◆ WHAT IS NEEDED ◆
Exactly the lines from the one containing "by_cases hle : (0" through the final line of the data are to be written out again, with nothing added.

◆ THE DATA ◆
-- A's per-word diff sum over the union set, split into the two clamped sums
theorem unionSum_eq (w t : List Char) :
    ((PySem.Set.union (PySem.Set.ofList t) (PySem.Set.ofList w)).map
        fun ch => |((PySem.Dict.counter w).getD ch 0) - ((PySem.Dict.counter t).getD ch 0)|).sum
      = ((((↑w : Multiset Char) - ↑t).card : Nat) : Int)
        + ((((↑t : Multiset Char) - ↑w).card : Nat) : Int) := by
  have hU : (PySem.Set.union (PySem.Set.ofList t) (PySem.Set.ofList w)).Nodup :=
    PySem.Set.nodup_union _ _ (PySem.Set.nodup_ofList t)
  have hmemU : ∀ x, x ∈ PySem.Set.union (PySem.Set.ofList t) (PySem.Set.ofList w) ↔ (x ∈ t ∨ x ∈ w) := by
    intro x
    rw [PySem.Set.mem_union]
    simp [PySem.Set.mem_ofList]
  have habs : ∀ ch : Char, |((PySem.Dict.counter w).getD ch 0) - ((PySem.Dict.counter t).getD ch 0)|
      = max ((w.count ch : Int) - (t.count ch : Int)) 0 + max ((t.count ch : Int) - (w.count ch : Int)) 0 := by
    intro ch
    simp only [PySem.Dict.getD_counter]
    rcases abs_cases ((w.count ch : Int) - (t.count ch : Int)) with ⟨h1, h2⟩ | ⟨h1, h2⟩ <;> omega
  have hsplit : ((PySem.Set.union (PySem.Set.ofList t) (PySem.Set.ofList w)).map
        fun ch => |((PySem.Dict.counter w).getD ch 0) - ((PySem.Dict.counter t).getD ch 0)|).sum
      = ((PySem.Set.union (PySem.Set.ofList t) (PySem.Set.ofList w)).map
          fun ch => max ((w.count ch : Int) - (t.count ch : Int)) 0).sum
        + ((PySem.Set.union (PySem.Set.ofList t) (PySem.Set.ofList w)).map
          fun ch => max ((t.count ch : Int) - (w.count ch : Int)) 0).sum := by
    rw [← List.sum_map_add]
    exact congrArg List.sum (List.map_congr_left (fun ch _ => habs ch))
  rw [hsplit]
  congr 1
  · rw [nodup_sum_sub _ (PySem.Set.ofList w) _ hU (PySem.Set.nodup_ofList w)
      (fun x hx => (hmemU x).2 (Or.inr ((PySem.Set.mem_ofList _ _).1 hx)))
      (by intro x _ hnx
          have : x ∉ w := fun h => hnx ((PySem.Set.mem_ofList _ _).2 h)
          have hw0 : w.count x = 0 := List.count_eq_zero.2 this
          simp [hw0])]
    exact clamped_sum_eq w t
  · rw [nodup_sum_sub _ (PySem.Set.ofList t) _ hU (PySem.Set.nodup_ofList t)
      (fun x hx => (hmemU x).2 (Or.inl ((PySem.Set.mem_ofList _ _).1 hx)))
      (by intro x _ hnx
          have : x ∉ t := fun h => hnx ((PySem.Set.mem_ofList _ _).2 h)
          have ht0 : t.count x = 0 := List.count_eq_zero.2 this
          simp [ht0])]
    exact clamped_sum_eq t w
-- length difference = difference of the two multiset-difference sizes
theorem len_sub_eq (w t : List Char) :
    (w.length : Int) - (t.length : Int)
      = ((((↑w : Multiset Char) - ↑t).card : Nat) : Int) - ((((↑t : Multiset Char) - ↑w).card : Nat) : Int) := by
  have h1 := Multiset.sub_add_inter (↑w : Multiset Char) (↑t)
  have h2 := Multiset.sub_add_inter (↑t : Multiset Char) (↑w)
  have hc1 := congrArg Multiset.card h1
  have hc2 := congrArg Multiset.card h2
  rw [Multiset.card_add] at hc1 hc2
  rw [Multiset.inter_comm] at hc2
  have hw : (↑w : Multiset Char).card = w.length := Multiset.coe_card w
  have ht : (↑t : Multiset Char).card = t.length := Multiset.coe_card t
  omega

-- ===== VERDICT =====
theorem count_similar_word_spec : Claim_equal_count_similar_word := by
  intro words target _
  show count_similar_word words target = count_similar_word_alt words target
  simp only [count_similar_word, count_similar_word_alt]
  congr 1
  funext count word
  rw [pvLoopA_eq _ _ _ _ (by norm_num), unionSum_eq word.toList target.toList,
      pvMerge_eq _ _ 0 0
        (PySem.List.sorted_pairwise word.toList (fun c => c) )
        (PySem.List.sorted_pairwise target.toList (fun c => c))]
  have hperm_w : ((↑(PySem.List.sorted word.toList (fun c => c) false) : Multiset Char))
      = (↑word.toList : Multiset Char) :=
    Multiset.coe_eq_coe.2 (PySem.List.sorted_perm word.toList (fun c => c) false)
  have hperm_t : ((↑(PySem.List.sorted target.toList (fun c => c) false) : Multiset Char))
      = (↑target.toList : Multiset Char) :=
    Multiset.coe_eq_coe.2 (PySem.List.sorted_perm target.toList (fun c => c) false)
  rw [hperm_w, hperm_t]
  set A : Nat := ((↑word.toList : Multiset Char) - ↑target.toList).card with hA
  set B : Nat := ((↑target.toList : Multiset Char) - ↑word.toList).card with hB
  have hlen : PySem.Str.len word - PySem.Str.len target = (A : Int) - (B : Int) := by
    rw [PySem.Str.len_eq, PySem.Str.len_eq]
    exact len_sub_eq word.toList target.toList
  have hL : |PySem.Str.len word - PySem.Str.len target| = |(A : Int) - (B : Int)| :=
    congrArg abs hlen
  rw [hL]
  rcases abs_cases ((A : Int) - (B : Int)) with ⟨he, hge⟩ | ⟨he, hlt⟩ <;> rw [he] <;>
    by_cases hle : (0 : Int) + ((A : Int) + (B : Int)) ≤ 2 <;>
      simp only [hle, if_true, if_false] <;> split_ifs <;> first | rfl | omega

◆ RESULT FOR THIS TASK ◆
    by_cases hle : (0 : Int) + ((A : Int) + (B : Int)) ≤ 2 <;>
      simp only [hle, if_true, if_false] <;> split_ifs <;> first | rfl | omega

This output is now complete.